Scan the records below for the line containing "rw [pvHits_mem, pvHitList_mem]" and the line containing "conv_rhs => rw". Copy both, plus every line between, exactly.
GIVEN INFORMATION Block Start
-- pv_equiv track=rewrite | github.com/mrityu75/guardian-bed_treehacks | vitalguard-software/data/voice_agent.py | _local_summarize
-- ===== SOURCE A (Python) =====
-- def _local_summarize(entries: list, patient_name: str) -> str:
--     """Fallback: rule-based summary without LLM."""
--     texts = [e["text"].lower() for e in entries if e.get("text")]
--     if not texts:
--         return "No voice data recorded."
--
--     pain_keywords = ["pain", "hurt", "hurting", "ache", "uncomfortable", "pressure", "unbearable"]
--     distress_keywords = ["help", "can't breathe", "dizzy", "fall", "wrong", "doctor", "chest"]
--     request_keywords = ["water", "medication", "reposition", "nurse", "bathroom"]
--
--     pain_mentions = sum(1 for t in texts if any(k in t for k in pain_keywords))
--     distress_mentions = sum(1 for t in texts if any(k in t for k in distress_keywords))
--     request_mentions = sum(1 for t in texts if any(k in t for k in request_keywords))
--
--     parts = [f"Patient {patient_name} voice monitoring ({len(texts)} entries recorded)."]
--
--     if distress_mentions > 0:
--         parts.append(f"Patient expressed distress in {distress_mentions} instance(s) — requires immediate attention.")
--     if pain_mentions > 0:
--         parts.append(f"Pain complaints noted in {pain_mentions} instance(s) — review analgesic protocol.")
--     if request_mentions > 0:
--         parts.append(f"Patient made {request_mentions} care request(s).")
--     if pain_mentions == 0 and distress_mentions == 0:
--         parts.append("No significant pain or distress indicators detected in voice recordings.")
--
--     return " ".join(parts)
-- ===== SOURCE B (Python) =====
-- def _category_count(keywords, texts):
--     """Keyword-major scan: collect the set of text indices each keyword hits;
--     the category count is the size of the union (a text counts once however
--     many of its keywords it contains)."""
--     hit = set()
--     for k in keywords:
--         for i, t in enumerate(texts):
--             if k in t:
--                 hit.add(i)
--     return len(hit)
--
--
-- def _local_summarize(entries: list, patient_name: str) -> str:
--     """Fallback: rule-based summary without LLM (keyword-major index-set counting)."""
--     texts = [e["text"].lower() for e in entries if e.get("text")]
--     if not texts:
--         return "No voice data recorded."
--
--     pain_mentions = _category_count(
--         ["pain", "hurt", "hurting", "ache", "uncomfortable", "pressure", "unbearable"], texts)
--     distress_mentions = _category_count(
--         ["help", "can't breathe", "dizzy", "fall", "wrong", "doctor", "chest"], texts)
--     request_mentions = _category_count(
--         ["water", "medication", "reposition", "nurse", "bathroom"], texts)
--
--     parts = [f"Patient {patient_name} voice monitoring ({len(texts)} entries recorded)."]
--
--     if distress_mentions > 0:
--         parts.append(f"Patient expressed distress in {distress_mentions} instance(s) — requires immediate attention.")
--     if pain_mentions > 0:
--         parts.append(f"Pain complaints noted in {pain_mentions} instance(s) — review analgesic protocol.")
--     if request_mentions > 0:
--         parts.append(f"Patient made {request_mentions} care request(s).")
--     if pain_mentions == 0 and distress_mentions == 0:
--         parts.append("No significant pain or distress indicators detected in voice recordings.")
--
--     return " ".join(parts)
-- ===== Notes on version B (the rewrite author's own statement) =====
-- stated objective: alternative
-- what changed: Counting is transposed: instead of scanning texts and asking any(keyword in text) per category, B loops keyword-major, collecting for each category the set of text indices any of its keywords hits, and the category count is the size of that index-set union; correct because a text is counted exactly once iff some keyword of the category occurs in it.
import Mathlib
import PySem

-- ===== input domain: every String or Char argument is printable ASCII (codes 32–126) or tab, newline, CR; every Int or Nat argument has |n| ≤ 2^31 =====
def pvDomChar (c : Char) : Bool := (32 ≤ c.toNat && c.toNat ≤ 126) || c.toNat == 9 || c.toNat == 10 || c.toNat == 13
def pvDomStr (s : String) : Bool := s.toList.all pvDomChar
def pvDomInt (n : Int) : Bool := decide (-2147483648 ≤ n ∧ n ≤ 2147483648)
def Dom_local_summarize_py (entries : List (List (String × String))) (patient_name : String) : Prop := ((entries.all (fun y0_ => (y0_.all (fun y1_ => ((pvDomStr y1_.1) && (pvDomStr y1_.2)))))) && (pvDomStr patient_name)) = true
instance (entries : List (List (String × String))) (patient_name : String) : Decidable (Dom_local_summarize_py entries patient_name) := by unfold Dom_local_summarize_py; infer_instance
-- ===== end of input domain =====

-- B transposes the counting: keyword-major loops collecting per-category sets of matched text indices (count = size of the union) replace A's text-major any()-scans; same output.

-- ===== PORT A =====
def pvPainKw : List String := ["pain", "hurt", "hurting", "ache", "uncomfortable", "pressure", "unbearable"]
def pvDistressKw : List String := ["help", "can't breathe", "dizzy", "fall", "wrong", "doctor", "chest"]
def pvRequestKw : List String := ["water", "medication", "reposition", "nurse", "bathroom"]

-- any(k in t for k in kws)
def pvAnyKw (kws : List String) (t : String) : Bool := kws.any (fun k => PySem.Str.isIn k t)

-- [e["text"].lower() for e in entries if e.get("text")]  (e.get("text") truthy = present and non-empty;
-- then e["text"] cannot raise, so the comprehension is one filterMap).  Shared: both Pythons build texts identically.
def pvText? (e : List (String × String)) : Option String :=
  match (PySem.Dict.mk e).get? "text" with
  | none => none
  | some s => if s == "" then none else some (PySem.Str.lower s)

-- sum(1 for t in texts if any(k in t for k in kws))
def pvCount (kws : List String) (texts : List String) : Int :=
  texts.foldl (fun acc t => if pvAnyKw kws t then acc + 1 else acc) 0

def local_summarize_py (entries : List (List (String × String))) (patient_name : String) : String :=
  let texts : List String := entries.filterMap pvText?
  if texts.isEmpty then "No voice data recorded." else
  let pain_mentions := pvCount pvPainKw texts
  let distress_mentions := pvCount pvDistressKw texts
  let request_mentions := pvCount pvRequestKw texts
  let parts : List String := ["Patient " ++ patient_name ++ " voice monitoring (" ++ PySem.Int.toStr (PySem.List.len texts) ++ " entries recorded)."]
  let parts := if distress_mentions > 0 then parts ++ ["Patient expressed distress in " ++ PySem.Int.toStr distress_mentions ++ " instance(s) — requires immediate attention."] else parts
  let parts := if pain_mentions > 0 then parts ++ ["Pain complaints noted in " ++ PySem.Int.toStr pain_mentions ++ " instance(s) — review analgesic protocol."] else parts
  let parts := if request_mentions > 0 then parts ++ ["Patient made " ++ PySem.Int.toStr request_mentions ++ " care request(s)."] else parts
  let parts := if pain_mentions == 0 && distress_mentions == 0 then parts ++ ["No significant pain or distress indicators detected in voice recordings."] else parts
  PySem.Str.join " " parts

-- ===== PORT B =====
-- _category_count(keywords, texts): keyword-major; hit = set of matched text indices; return len(hit)
def pvCategoryCount (keywords : List String) (texts : List String) : Int :=
  let hit : PySem.Set Int :=
    keywords.foldl (fun hit k =>
      (PySem.List.enumerate texts 0).foldl
        (fun hit it => if PySem.Str.isIn k it.2 then PySem.Set.add hit it.1 else hit) hit)
      PySem.Set.empty
  PySem.Set.len hit

def local_summarize_py_alt (entries : List (List (String × String))) (patient_name : String) : String :=
  let texts : List String := entries.filterMap pvText?
  if texts.isEmpty then "No voice data recorded." else
  let pain_mentions := pvCategoryCount ["pain", "hurt", "hurting", "ache", "uncomfortable", "pressure", "unbearable"] texts
  let distress_mentions := pvCategoryCount ["help", "can't breathe", "dizzy", "fall", "wrong", "doctor", "chest"] texts
  let request_mentions := pvCategoryCount ["water", "medication", "reposition", "nurse", "bathroom"] texts
  let parts : List String := ["Patient " ++ patient_name ++ " voice monitoring (" ++ PySem.Int.toStr (PySem.List.len texts) ++ " entries recorded)."]
  let parts := if distress_mentions > 0 then parts ++ ["Patient expressed distress in " ++ PySem.Int.toStr distress_mentions ++ " instance(s) — requires immediate attention."] else parts
  let parts := if pain_mentions > 0 then parts ++ ["Pain complaints noted in " ++ PySem.Int.toStr pain_mentions ++ " instance(s) — review analgesic protocol."] else parts
  let parts := if request_mentions > 0 then parts ++ ["Patient made " ++ PySem.Int.toStr request_mentions ++ " care request(s)."] else parts
  let parts := if pain_mentions == 0 && distress_mentions == 0 then parts ++ ["No significant pain or distress indicators detected in voice recordings."] else parts
  PySem.Str.join " " parts

-- ===== PRECONDITION & SPEC =====
def Spec_local_summarize_py (entries : List (List (String × String))) (patient_name : String) (out : String) : Prop := out = local_summarize_py_alt entries patient_name
instance (entries : List (List (String × String))) (patient_name : String) (out : String) : Decidable (Spec_local_summarize_py entries patient_name out) := by unfold Spec_local_summarize_py; infer_instance

-- ===== CLAIM (what is proved, stated in full; the proofs are below) =====
def Claim_equal_local_summarize_py : Prop := ∀ (entries : List (List (String × String))) (patient_name : String), Dom_local_summarize_py entries patient_name → Spec_local_summarize_py entries patient_name (local_summarize_py entries patient_name)

-- ===== LEMMAS AND PROOFS =====

-- the inner fold of pvCategoryCount: membership and nodup invariants
theorem pvInner_mem (k : String) (l : List (Int × String)) (s : PySem.Set Int) (y : Int) :
    (y ∈ l.foldl (fun hit it => if PySem.Str.isIn k it.2 then PySem.Set.add hit it.1 else hit) s) ↔
      y ∈ s ∨ ∃ it ∈ l, PySem.Str.isIn k it.2 ∧ y = it.1 := by
  induction l generalizing s with
  | nil => simp
  | cons it l ih =>
    simp only [List.foldl_cons]
    by_cases h : PySem.Str.isIn k it.2
    · rw [h, if_pos rfl, ih]
      simp [PySem.Set.mem_add]
      tauto
    · simp only [Bool.not_eq_true] at h
      rw [h]
      simp only [Bool.false_eq_true, if_false, ih, List.mem_cons]
      constructor
      · rintro (hs | ⟨it', hm, hk, hy⟩)
        · exact Or.inl hs
        · exact Or.inr ⟨it', Or.inr hm, hk, hy⟩
      · rintro (hs | ⟨it', (rfl | hm), hk, hy⟩)
        · exact Or.inl hs
        · rw [h] at hk; exact absurd hk (by simp)
        · exact Or.inr ⟨it', hm, hk, hy⟩

theorem pvInner_nodup (k : String) (l : List (Int × String)) (s : PySem.Set Int) (hs : s.Nodup) :
    (l.foldl (fun hit it => if PySem.Str.isIn k it.2 then PySem.Set.add hit it.1 else hit) s).Nodup := by
  induction l generalizing s with
  | nil => exact hs
  | cons it l ih =>
    simp only [List.foldl_cons]
    split_ifs
    · exact ih _ (PySem.Set.nodup_add _ _ hs)
    · exact ih _ hs

-- the outer fold of pvCategoryCount
theorem pvHits_mem (kws : List String) (texts : List String) (s : PySem.Set Int) (y : Int) :
    (y ∈ kws.foldl (fun hit k =>
        (PySem.List.enumerate texts 0).foldl
          (fun hit it => if PySem.Str.isIn k it.2 then PySem.Set.add hit it.1 else hit) hit) s) ↔
      y ∈ s ∨ ∃ it ∈ PySem.List.enumerate texts 0, pvAnyKw kws it.2 ∧ y = it.1 := by
  induction kws generalizing s with
  | nil => simp [pvAnyKw]
  | cons k kws ih =>
    simp only [List.foldl_cons]
    rw [ih, pvInner_mem]
    simp only [pvAnyKw, List.any_cons, Bool.or_eq_true]
    constructor
    · rintro ((hs | ⟨it, hm, hk, hy⟩) | ⟨it, hm, hk, hy⟩)
      · exact Or.inl hs
      · exact Or.inr ⟨it, hm, Or.inl hk, hy⟩
      · exact Or.inr ⟨it, hm, Or.inr hk, hy⟩
    · rintro (hs | ⟨it, hm, (hk | hk), hy⟩)
      · exact Or.inl (Or.inl hs)
      · exact Or.inl (Or.inr ⟨it, hm, hk, hy⟩)
      · exact Or.inr ⟨it, hm, hk, hy⟩

theorem pvHits_nodup (kws : List String) (texts : List String) (s : PySem.Set Int) (hs : s.Nodup) :
    (kws.foldl (fun hit k =>
        (PySem.List.enumerate texts 0).foldl
          (fun hit it => if PySem.Str.isIn k it.2 then PySem.Set.add hit it.1 else hit) hit) s).Nodup := by
  induction kws generalizing s with
  | nil => exact hs
  | cons k kws ih => exact ih _ (pvInner_nodup _ _ _ hs)

-- the reference list of matched indices, in enumeration order
def pvHitList (kws : List String) (texts : List String) : List Int :=
  ((PySem.List.enumerate texts 0).filter (fun it => pvAnyKw kws it.2)).map (·.1)

theorem pvHitList_nodup (kws : List String) (texts : List String) : (pvHitList kws texts).Nodup := by
  have h := PySem.List.pairwise_lt_enumerate texts 0
  have h2 : (((PySem.List.enumerate texts 0).filter (fun it => pvAnyKw kws it.2)).map (·.1)).Pairwise (· < ·) :=
    List.pairwise_map.mpr (List.Pairwise.filter _ h)
  exact h2.imp (fun hlt => ne_of_lt hlt)

theorem pvHitList_mem (kws : List String) (texts : List String) (y : Int) :
    y ∈ pvHitList kws texts ↔ ∃ it ∈ PySem.List.enumerate texts 0, pvAnyKw kws it.2 ∧ y = it.1 := by
  simp only [pvHitList, List.mem_map, List.mem_filter]
  constructor
  · rintro ⟨it, ⟨hm, hk⟩, hy⟩; exact ⟨it, hm, hk, hy.symm⟩
  · rintro ⟨it, hm, hk, hy⟩; exact ⟨it, ⟨hm, hk⟩, hy.symm⟩

theorem pvCount_eq_countP (kws : List String) (texts : List String) (a : Int) :
    texts.foldl (fun acc t => if pvAnyKw kws t then acc + 1 else acc) a
      = a + (texts.countP (pvAnyKw kws) : Int) := by
  induction texts generalizing a with
  | nil => simp
  | cons t ts ih =>
    simp only [List.foldl_cons, List.countP_cons, ih]
    by_cases h : pvAnyKw kws t
    · simp [h]; ring
    · simp [h]

theorem pvCategoryCount_eq (kws : List String) (texts : List String) :
    pvCategoryCount kws texts = pvCount kws texts := by
  unfold pvCategoryCount pvCount
  have hperm : (kws.foldl (fun hit k =>
      (PySem.List.enumerate texts 0).foldl
        (fun hit it => if PySem.Str.isIn k it.2 then PySem.Set.add hit it.1 else hit) hit)
      PySem.Set.empty).Perm (pvHitList kws texts) := by
    apply (List.perm_ext_iff_of_nodup (pvHits_nodup kws texts _ (by simp [PySem.Set.empty])) (pvHitList_nodup kws texts)).mpr
    intro y
    rw [pvHits_mem, pvHitList_mem]
    simp [PySem.Set.empty]
  have hlen := hperm.length_eq
  simp only [PySem.Set.len]
  rw [hlen]
  have hL : (pvHitList kws texts).length = texts.countP (pvAnyKw kws) := by
    conv_rhs => rw [← PySem.List.map_snd_enumerate texts 0]
    rw [List.countP_map]
    simp [pvHitList, ← List.countP_eq_length_filter]
    rfl
  rw [hL, pvCount_eq_countP]
  simp

-- ===== VERDICT (by name: the statement is the Claim_ definition above) =====
theorem local_summarize_py_spec : Claim_equal_local_summarize_py := by
  intro entries patient_name _
  unfold Spec_local_summarize_py local_summarize_py local_summarize_py_alt
  simp only [pvCategoryCount_eq, pvPainKw, pvDistressKw, pvRequestKw]
-- pv_equiv track=rewrite | github.com/yuping3252/CodeDataSearchEngine | tables/tableview.py | col_group_boundary
-- ===== SOURCE A (Python) =====
-- def col_group_boundary(col_lst):
--     bndry1 = []
--     bndry2 = []
--
--     b    = 0
--     tlen = 0
--     len_ = 0
--     for cols in col_lst:
--         bndry1.append(b)
--         b += len(cols)
--         bndry2.append(b)
--         len_ += len(cols)
--         tlen += 1
--     return tlen, len_, bndry1, bndry2
-- ===== SOURCE B (Python) =====
-- def col_group_boundary(col_lst):
--     L = [len(cols) for cols in col_lst]
--     bndry1 = [sum(L[:i]) for i in range(len(L))]
--     bndry2 = [sum(L[:i + 1]) for i in range(len(L))]
--     return len(L), sum(L), bndry1, bndry2
-- ===== Notes on version B (the rewrite author's own statement) =====
-- stated objective: alternative
-- what changed: B abandons A's single stateful pass with five accumulators and instead computes each boundary independently by a closed-form prefix sum: bndry1[i] = sum(L[:i]) and bndry2[i] = sum(L[:i+1]) over the length list L, with totals len(L) and sum(L); it trades A's O(n) accumulation for declarative O(n^2) per-index sums.
import Mathlib
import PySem

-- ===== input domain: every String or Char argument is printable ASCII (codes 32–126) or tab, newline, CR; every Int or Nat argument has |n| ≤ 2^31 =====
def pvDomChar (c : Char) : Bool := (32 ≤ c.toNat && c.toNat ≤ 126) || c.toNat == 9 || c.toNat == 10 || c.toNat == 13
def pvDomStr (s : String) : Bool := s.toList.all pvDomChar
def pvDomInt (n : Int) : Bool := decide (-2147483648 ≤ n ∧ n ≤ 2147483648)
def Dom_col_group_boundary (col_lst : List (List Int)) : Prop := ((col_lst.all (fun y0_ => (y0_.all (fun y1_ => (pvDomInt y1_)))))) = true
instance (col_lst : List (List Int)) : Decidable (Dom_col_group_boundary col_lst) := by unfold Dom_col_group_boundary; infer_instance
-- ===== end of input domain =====

-- B computes each boundary independently as a closed-form prefix sum over the length
-- list (bndry1[i] = sum(L[:i]), bndry2[i] = sum(L[:i+1])) instead of A's stateful
-- five-accumulator loop; objective: alternative (declarative O(n^2) vs A's O(n)).


-- ===== PORT A =====
-- state = (bndry1, bndry2, b, tlen, len_), exactly A's loop variables
def col_group_boundary (col_lst : List (List Int)) : Int × Int × List Int × List Int :=
  let st := col_lst.foldl
    (fun (st : List Int × List Int × Int × Int × Int) cols =>
      (st.1 ++ [st.2.2.1],
       st.2.1 ++ [st.2.2.1 + (cols.length : Int)],
       st.2.2.1 + (cols.length : Int),
       st.2.2.2.1 + 1,
       st.2.2.2.2 + (cols.length : Int)))
    ([], [], 0, 0, 0)
  (st.2.2.2.1, st.2.2.2.2, st.1, st.2.1)

-- ===== PORT B =====
-- L[:i] for 0 ≤ i is exactly List.take i; range(len(L)) is List.range; sum is List.sum
def col_group_boundary_alt (col_lst : List (List Int)) : Int × Int × List Int × List Int :=
  let L := col_lst.map (fun cols => (cols.length : Int))
  let bndry1 := (List.range L.length).map (fun i => (L.take i).sum)
  let bndry2 := (List.range L.length).map (fun i => (L.take (i + 1)).sum)
  ((L.length : Int), L.sum, bndry1, bndry2)

-- ===== PRECONDITION & SPEC =====
def Spec_col_group_boundary (col_lst : List (List Int)) (out : Int × Int × List Int × List Int) : Prop := out = col_group_boundary_alt col_lst
instance (col_lst : List (List Int)) (out : Int × Int × List Int × List Int) : Decidable (Spec_col_group_boundary col_lst out) := by unfold Spec_col_group_boundary; infer_instance

-- ===== CLAIM (what is proved, stated in full; the proofs are below) =====
def Claim_equal_col_group_boundary : Prop := ∀ (col_lst : List (List Int)), Dom_col_group_boundary col_lst → Spec_col_group_boundary col_lst (col_group_boundary col_lst)

-- ===== LEMMAS AND PROOFS =====

-- before-group offsets starting from b (A's bndry1)
def pvPrefs1 (b : Int) : List (List Int) → List Int
  | [] => []
  | c :: cs => b :: pvPrefs1 (b + (c.length : Int)) cs

-- after-group cumulative offsets starting from b (A's bndry2)
def pvPrefs2 (b : Int) : List (List Int) → List Int
  | [] => []
  | c :: cs => (b + (c.length : Int)) :: pvPrefs2 (b + (c.length : Int)) cs

def pvSumLen (cs : List (List Int)) : Int := (cs.map (fun c => (c.length : Int))).sum

lemma pvFoldA (cs : List (List Int)) : ∀ (b1 b2 : List Int) (b t l : Int),
    cs.foldl
      (fun (st : List Int × List Int × Int × Int × Int) cols =>
        (st.1 ++ [st.2.2.1],
         st.2.1 ++ [st.2.2.1 + (cols.length : Int)],
         st.2.2.1 + (cols.length : Int),
         st.2.2.2.1 + 1,
         st.2.2.2.2 + (cols.length : Int)))
      (b1, b2, b, t, l)
    = (b1 ++ pvPrefs1 b cs, b2 ++ pvPrefs2 b cs, b + pvSumLen cs,
       t + (cs.length : Int), l + pvSumLen cs) := by
  induction cs with
  | nil => intro b1 b2 b t l; simp [pvPrefs1, pvPrefs2, pvSumLen]
  | cons c cs ih =>
      intro b1 b2 b t l
      simp only [List.foldl_cons, ih, pvPrefs1, pvPrefs2, pvSumLen, List.map_cons,
        List.sum_cons, List.length_cons, List.append_assoc, List.singleton_append,
        Prod.mk.injEq]
      refine ⟨trivial, trivial, by ring, by push_cast; ring, by ring⟩

lemma pvPrefs1_eq_map (cs : List (List Int)) : ∀ (b : Int),
    pvPrefs1 b cs
      = (List.range cs.length).map
          (fun i => b + ((cs.map (fun c => (c.length : Int))).take i).sum) := by
  induction cs with
  | nil => intro b; simp [pvPrefs1]
  | cons c cs ih =>
      intro b
      simp only [pvPrefs1, ih, List.length_cons, List.range_succ_eq_map, List.map_cons,
        List.map_map, Function.comp_def, List.take_succ_cons, List.sum_cons,
        List.take_zero, List.sum_nil]
      exact List.cons_eq_cons.mpr ⟨by ring, List.map_congr_left fun i _ => by ring⟩

lemma pvPrefs2_eq_map (cs : List (List Int)) : ∀ (b : Int),
    pvPrefs2 b cs
      = (List.range cs.length).map
          (fun i => b + ((cs.map (fun c => (c.length : Int))).take (i + 1)).sum) := by
  induction cs with
  | nil => intro b; simp [pvPrefs2]
  | cons c cs ih =>
      intro b
      simp only [pvPrefs2, ih, List.length_cons, List.range_succ_eq_map, List.map_cons,
        List.map_map, Function.comp_def, List.take_succ_cons, List.sum_cons,
        List.take_zero, List.sum_nil]
      exact List.cons_eq_cons.mpr ⟨by ring, List.map_congr_left fun i _ => by ring⟩

-- ===== VERDICT (by name: the statement is the Claim_ definition above) =====
theorem col_group_boundary_spec : Claim_equal_col_group_boundary := by
  intro col_lst _
  unfold Spec_col_group_boundary col_group_boundary col_group_boundary_alt
  rw [pvFoldA]
  simp only [List.nil_append, pvPrefs1_eq_map, pvPrefs2_eq_map, pvSumLen,
    List.length_map, zero_add]
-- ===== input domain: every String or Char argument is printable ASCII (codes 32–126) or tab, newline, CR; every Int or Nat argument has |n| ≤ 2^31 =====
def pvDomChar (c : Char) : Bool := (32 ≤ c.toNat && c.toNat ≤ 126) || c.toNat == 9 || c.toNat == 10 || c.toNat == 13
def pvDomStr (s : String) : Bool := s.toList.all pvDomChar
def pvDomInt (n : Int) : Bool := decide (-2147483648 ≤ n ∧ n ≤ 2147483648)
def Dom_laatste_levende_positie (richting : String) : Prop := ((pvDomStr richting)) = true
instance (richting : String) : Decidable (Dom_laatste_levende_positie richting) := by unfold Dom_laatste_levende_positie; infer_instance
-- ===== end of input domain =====

-- B replaces A's single interleaved move-and-check loop by two passes: find the first
-- reversal index (the cut), then sum per-axis deltas over the surviving prefix (alternative
-- decomposition, same O(n) cost).


-- ===== PORT A =====
-- beweeg: returns none for a char that is not one of the four direction characters (Python returns None there)
def beweeg (c : Int × Int) (r : Char) : Option (Int × Int) :=
  if r == '^' then some (c.1, c.2 + 1)
  else if r == 'v' then some (c.1, c.2 - 1)
  else if r == '>' then some (c.1 + 1, c.2)
  else if r == '<' then some (c.1 - 1, c.2)
  else none

def teruggekeerd (v i : Char) : Bool :=
  ((i == '>' && v == '<') || (v == '>' && i == '<')) ||
  ((i == 'v' && v == '^') || (v == 'v' && i == '^'))
-- ===== PRECONDITION & SPEC =====
def Spec_collect_component_py (root : String) (reverse_deps : List (String × List String)) (processed : List String) (out : List String) : Prop := out = collect_component_py_alt root reverse_deps processed
instance (root : String) (reverse_deps : List (String × List String)) (processed : List String) (out : List String) : Decidable (Spec_collect_component_py root reverse_deps processed out) := by unfold Spec_collect_component_py; infer_instance

-- ===== CLAIM (what is proved, stated in full; the proofs are below) =====
def Claim_equal_collect_component_py : Prop := ∀ (root : String) (reverse_deps : List (String × List String)) (processed : List String), Dom_collect_component_py root reverse_deps processed → Spec_collect_component_py root reverse_deps processed (collect_component_py root reverse_deps processed)

-- ===== LEMMAS AND PROOFS =====

-- the body of A's inner for-loop
def pvStep (rd : List (String × List String)) (n : Nat) (t : List String × List String) (c : String) : List String × List String :=
  if t.2.contains c then t else pvVisitA rd n c t

theorem pvVisitA_succ (rd : List (String × List String)) (n : Nat) (node : String) (s : List String × List String) :
    pvVisitA rd (n+1) node s =
      if s.1.contains node then s
      else ((PySem.Dict.mk rd).getD node []).foldl (pvStep rd n) (pvMark node s) := rfl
GIVEN INFORMATION Block End
*ANSWER BOX*
    rw [pvHits_mem, pvHitList_mem]
    simp [PySem.Set.empty]
  have hlen := hperm.length_eq
  simp only [PySem.Set.len]
  rw [hlen]
  have hL : (pvHitList kws texts).length = texts.countP (pvAnyKw kws) := by
    conv_rhs => rw [← PySem.List.map_snd_enumerate texts 0]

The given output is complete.